--- Records for this exercise Enclosed Below ---
-- pv_equiv track=rewrite | github.com/Fercomp/Algorithms | Learning/Hash/CheckIfIsSubset.py | check_if_subset
-- ===== SOURCE A (Python) =====
-- def check_if_subset(list1, list2):
--     n = len(list1)
--     m = len(list2)
--     has_match = False
--
--     # This n - m avoid test when is not already possible to have list2 as subset
--     # The + 1 is important to include the case where list2 is the sufix of list1
--     for i in range(n - m + 1):
--         if list1[i] == list2[0]:
--             has_match = True
--
--             for j in range(m):
--                 if list1[i + j] != list2[j]:
--                     has_match = False
--                     break
--
--     return has_match
-- ===== SOURCE B (Python) =====
-- def check_if_subset(list1, list2):
--     m = len(list2)
--     return any(list1[i:i + m] == list2 for i in range(len(list1) - m + 1))
-- ===== Notes on version B (the rewrite author's own statement) =====
-- stated objective: idiomatic
-- what changed: A runs nested index loops and keeps overwriting a has_match flag at every position whose first element matches, so only the last such position decides; B is the standard one-liner any(list1[i:i+m] == list2 for i in range(n-m+1)) with slice comparison and early exit. Pre_ excludes only list2 = [], on which A raises IndexError.
-- intended difference: On inputs where list2 occurs as a contiguous sublist of list1 but the last position j (j <= n-m) with list1[j] == list2[0] is not a full match, A returns False because that later first-element match overwrites has_match; B returns True, the intended sublist-containment answer. — e.g. on check_if_subset([1, 2, 1, 3], [1, 2]): A returns false, B returns true
import Mathlib
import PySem
-- pv_equiv track=rewrite | github.com/dphillips95/pPIC | tools/plot_logs.py | expand_values
-- ===== SOURCE A (Python) =====
-- def expand_values(vmin, vmax, locations):
--    # Expand vmin and vmax (away from each other) to the first match in list of acceptable values locations
--    # Return vmin or vmax if smaller/larger than list
--    try:
--       new_min = next(x for x in sorted(locations, reverse = True) if x <= vmin)
--    except StopIteration:
--       new_min = vmin
--    try:
--       new_max = next(x for x in sorted(locations) if x >= vmax)
--    except StopIteration:
--       new_max = vmax
--
--    return new_min,new_max
-- ===== SOURCE B (Python) =====
-- def expand_values(vmin, vmax, locations):
--     # One pass, no sorting: track the largest location <= vmin and the smallest >= vmax.
--     lo = None
--     hi = None
--     for x in locations:
--         if x <= vmin and (lo is None or lo < x):
--             lo = x
--         if x >= vmax and (hi is None or x < hi):
--             hi = x
--     return (vmin if lo is None else lo, vmax if hi is None else hi)
-- ===== Notes on version B (the rewrite author's own statement) =====
-- stated objective: faster
-- what changed: Replaced the two sorts plus linear scans by a single unsorted pass that tracks the largest location <= vmin and the smallest location >= vmax.
import Mathlib
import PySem

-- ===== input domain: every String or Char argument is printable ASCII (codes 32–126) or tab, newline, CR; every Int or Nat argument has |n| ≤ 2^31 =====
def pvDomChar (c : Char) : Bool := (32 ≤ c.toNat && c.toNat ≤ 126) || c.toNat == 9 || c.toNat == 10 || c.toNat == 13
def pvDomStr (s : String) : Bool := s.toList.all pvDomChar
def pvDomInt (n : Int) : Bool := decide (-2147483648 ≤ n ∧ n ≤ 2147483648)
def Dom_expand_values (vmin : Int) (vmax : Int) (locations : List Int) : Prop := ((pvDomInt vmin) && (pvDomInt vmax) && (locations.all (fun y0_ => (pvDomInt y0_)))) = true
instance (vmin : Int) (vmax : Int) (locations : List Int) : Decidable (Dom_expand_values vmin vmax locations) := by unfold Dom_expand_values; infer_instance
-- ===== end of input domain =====

-- B replaces A's two sorts + linear scans by one unsorted pass keeping the best candidates (objective: faster).

-- ===== PORT A =====
-- next(x for x in sorted(locations, reverse=True) if x <= vmin), StopIteration → vmin; symmetric for vmax
def expand_values (vmin : Int) (vmax : Int) (locations : List Int) : Int × Int :=
  let new_min :=
    match (PySem.List.sorted locations (fun x => x) true).find? (fun x => decide (x ≤ vmin)) with
    | some x => x
    | none => vmin
  let new_max :=
    match (PySem.List.sorted locations (fun x => x) false).find? (fun x => decide (vmax ≤ x)) with
    | some x => x
    | none => vmax
  (new_min, new_max)

-- ===== PORT B =====
-- single loop over locations carrying (lo, hi) as Options, then the fallbacks
def expand_values_alt (vmin : Int) (vmax : Int) (locations : List Int) : Int × Int :=
  let st := locations.foldl
    (fun (p : Option Int × Option Int) x =>
      ( if decide (x ≤ vmin) && (match p.1 with | none => true | some lo => decide (lo < x)) then some x else p.1,
        if decide (vmax ≤ x) && (match p.2 with | none => true | some hi => decide (x < hi)) then some x else p.2))
    (none, none)
  (match st.1 with | none => vmin | some lo => lo,
   match st.2 with | none => vmax | some hi => hi)

-- ===== PRECONDITION & SPEC =====
def Spec_expand_values (vmin : Int) (vmax : Int) (locations : List Int) (out : Int × Int) : Prop := out = expand_values_alt vmin vmax locations
instance (vmin : Int) (vmax : Int) (locations : List Int) (out : Int × Int) : Decidable (Spec_expand_values vmin vmax locations out) := by unfold Spec_expand_values; infer_instance

-- ===== CLAIM (what is proved, stated in full; the proofs are below) =====
def Claim_equal_expand_values : Prop := ∀ (vmin : Int) (vmax : Int) (locations : List Int), Dom_expand_values vmin vmax locations → Spec_expand_values vmin vmax locations (expand_values vmin vmax locations)

-- ===== LEMMAS AND PROOFS =====

-- running max / min over an Option accumulator, the common value both sides compute
def omaxStep (a : Option Int) (x : Int) : Option Int :=
  some (match a with | none => x | some m => max m x)
def ominStep (a : Option Int) (x : Int) : Option Int :=
  some (match a with | none => x | some m => min m x)

theorem foldl_pair_split (f g : Option Int → Int → Option Int) (l : List Int) (a b : Option Int) :
    l.foldl (fun (p : Option Int × Option Int) x => (f p.1 x, g p.2 x)) (a, b)
      = (l.foldl f a, l.foldl g b) := by
  induction l generalizing a b with
  | nil => rfl
  | cons x t ih => simpa using ih (f a x) (g b x)

theorem step_lo (vmin x : Int) (a : Option Int) (h : x ≤ vmin) :
    (if decide (x ≤ vmin) && (match a with | none => true | some lo => decide (lo < x)) then some x else a)
      = omaxStep a x := by
  cases a with
  | none => simp [omaxStep, h]
  | some m =>
    by_cases hm : m < x
    · simp [omaxStep, h, hm, max_eq_right hm.le]
    · simp [omaxStep, h, hm, max_eq_left (by omega : x ≤ m)]

theorem step_hi (vmax x : Int) (a : Option Int) (h : vmax ≤ x) :
    (if decide (vmax ≤ x) && (match a with | none => true | some hi => decide (x < hi)) then some x else a)
      = ominStep a x := by
  cases a with
  | none => simp [ominStep, h]
  | some m =>
    by_cases hm : x < m
    · simp [ominStep, h, hm, min_eq_right hm.le]
    · simp [ominStep, h, hm, min_eq_left (by omega : m ≤ x)]

theorem lo_fold_eq (vmin : Int) (l : List Int) (a : Option Int) :
    l.foldl (fun a x => if decide (x ≤ vmin) && (match a with | none => true | some lo => decide (lo < x)) then some x else a) a
      = (l.filter (fun x => decide (x ≤ vmin))).foldl omaxStep a := by
  induction l generalizing a with
  | nil => rfl
  | cons x t ih =>
    by_cases h : x ≤ vmin
    · rw [List.foldl_cons, step_lo vmin x a h, ih,
        List.filter_cons_of_pos (by simp [h]), List.foldl_cons]
    · rw [List.foldl_cons]
      simp only [h, decide_false, Bool.false_and, if_neg Bool.false_ne_true]
      rw [ih, List.filter_cons_of_neg (by simp [h])]

theorem hi_fold_eq (vmax : Int) (l : List Int) (a : Option Int) :
    l.foldl (fun a x => if decide (vmax ≤ x) && (match a with | none => true | some hi => decide (x < hi)) then some x else a) a
      = (l.filter (fun x => decide (vmax ≤ x))).foldl ominStep a := by
  induction l generalizing a with
  | nil => rfl
  | cons x t ih =>
    by_cases h : vmax ≤ x
    · rw [List.foldl_cons, step_hi vmax x a h, ih,
        List.filter_cons_of_pos (by simp [h]), List.foldl_cons]
    · rw [List.foldl_cons]
      simp only [h, decide_false, Bool.false_and, if_neg Bool.false_ne_true]
      rw [ih, List.filter_cons_of_neg (by simp [h])]

theorem omax_stay (m : Int) (t : List Int) (h : ∀ y ∈ t, y ≤ m) :
    t.foldl omaxStep (some m) = some m := by
  induction t with
  | nil => rfl
  | cons y t ih =>
    have hy : y ≤ m := h y (by simp)
    simp only [List.foldl_cons, omaxStep, max_eq_left hy]
    exact ih (fun z hz => h z (by simp [hz]))

theorem omin_stay (m : Int) (t : List Int) (h : ∀ y ∈ t, m ≤ y) :
    t.foldl ominStep (some m) = some m := by
  induction t with
  | nil => rfl
  | cons y t ih =>
    have hy : m ≤ y := h y (by simp)
    simp only [List.foldl_cons, ominStep, min_eq_left hy]
    exact ih (fun z hz => h z (by simp [hz]))

theorem find_desc_eq_omax (v : Int) (s : List Int) (hp : s.Pairwise (fun a b => b ≤ a)) :
    s.find? (fun x => decide (x ≤ v))
      = (s.filter (fun x => decide (x ≤ v))).foldl omaxStep none := by
  induction s with
  | nil => rfl
  | cons m t ih =>
    rcases List.pairwise_cons.mp hp with ⟨hhead, htail⟩
    by_cases h : m ≤ v
    · rw [List.find?_cons_of_pos (by simp [h]), List.filter_cons_of_pos (by simp [h]),
        List.foldl_cons]
      exact (omax_stay m _ (fun y hy => hhead y (List.mem_of_mem_filter hy))).symm
    · rw [List.find?_cons_of_neg (by simp [h]), List.filter_cons_of_neg (by simp [h]), ih htail]

theorem find_asc_eq_omin (v : Int) (s : List Int) (hp : s.Pairwise (fun a b => a ≤ b)) :
    s.find? (fun x => decide (v ≤ x))
      = (s.filter (fun x => decide (v ≤ x))).foldl ominStep none := by
  induction s with
  | nil => rfl
  | cons m t ih =>
    rcases List.pairwise_cons.mp hp with ⟨hhead, htail⟩
    by_cases h : v ≤ m
    · rw [List.find?_cons_of_pos (by simp [h]), List.filter_cons_of_pos (by simp [h]),
        List.foldl_cons]
      exact (omin_stay m _ (fun y hy => hhead y (List.mem_of_mem_filter hy))).symm
    · rw [List.find?_cons_of_neg (by simp [h]), List.filter_cons_of_neg (by simp [h]), ih htail]

theorem omax_perm {l₁ l₂ : List Int} (h : l₁.Perm l₂) (a : Option Int) :
    l₁.foldl omaxStep a = l₂.foldl omaxStep a := by
  haveI : RightCommutative omaxStep := ⟨by
    intro b x y
    cases b <;> simp [omaxStep, max_assoc, max_comm x y]⟩
  exact h.foldl_eq a

theorem omin_perm {l₁ l₂ : List Int} (h : l₁.Perm l₂) (a : Option Int) :
    l₁.foldl ominStep a = l₂.foldl ominStep a := by
  haveI : RightCommutative ominStep := ⟨by
    intro b x y
    cases b <;> simp [ominStep, min_assoc, min_comm x y]⟩
  exact h.foldl_eq a

-- ===== VERDICT (by name: the statement is the Claim_ definition above) =====
theorem expand_values_spec : Claim_equal_expand_values := by
  intro vmin vmax l _
  unfold Spec_expand_values
  simp only [expand_values, expand_values_alt]
  rw [foldl_pair_split
        (fun a x => if decide (x ≤ vmin) && (match a with | none => true | some lo => decide (lo < x)) then some x else a)
        (fun a x => if decide (vmax ≤ x) && (match a with | none => true | some hi => decide (x < hi)) then some x else a)
        l none none,
      lo_fold_eq, hi_fold_eq]
  rw [find_desc_eq_omax vmin _ (by simpa using PySem.List.sorted_pairwise_rev l (fun x => x)),
      find_asc_eq_omin vmax _ (by simpa using PySem.List.sorted_pairwise l (fun x => x))]
  rw [omax_perm ((PySem.List.sorted_perm l (fun x => x) true).filter _) none,
      omin_perm ((PySem.List.sorted_perm l (fun x => x) false).filter _) none]
  cases List.foldl omaxStep none (List.filter (fun x => decide (x ≤ vmin)) l) <;>
    cases List.foldl ominStep none (List.filter (fun x => decide (vmax ≤ x)) l) <;> rfl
--- End of Enclosed Records for this exercise ---
* _Exercise description_:
Reproduce verbatim the lines above, from the line with "def ominStep (a" through the line with "theorem step_lo (vmin".

* _Response below_:
def ominStep (a : Option Int) (x : Int) : Option Int :=
  some (match a with | none => x | some m => min m x)

theorem foldl_pair_split (f g : Option Int → Int → Option Int) (l : List Int) (a b : Option Int) :
    l.foldl (fun (p : Option Int × Option Int) x => (f p.1 x, g p.2 x)) (a, b)
      = (l.foldl f a, l.foldl g b) := by
  induction l generalizing a b with
  | nil => rfl
  | cons x t ih => simpa using ih (f a x) (g b x)

theorem step_lo (vmin x : Int) (a : Option Int) (h : x ≤ vmin) :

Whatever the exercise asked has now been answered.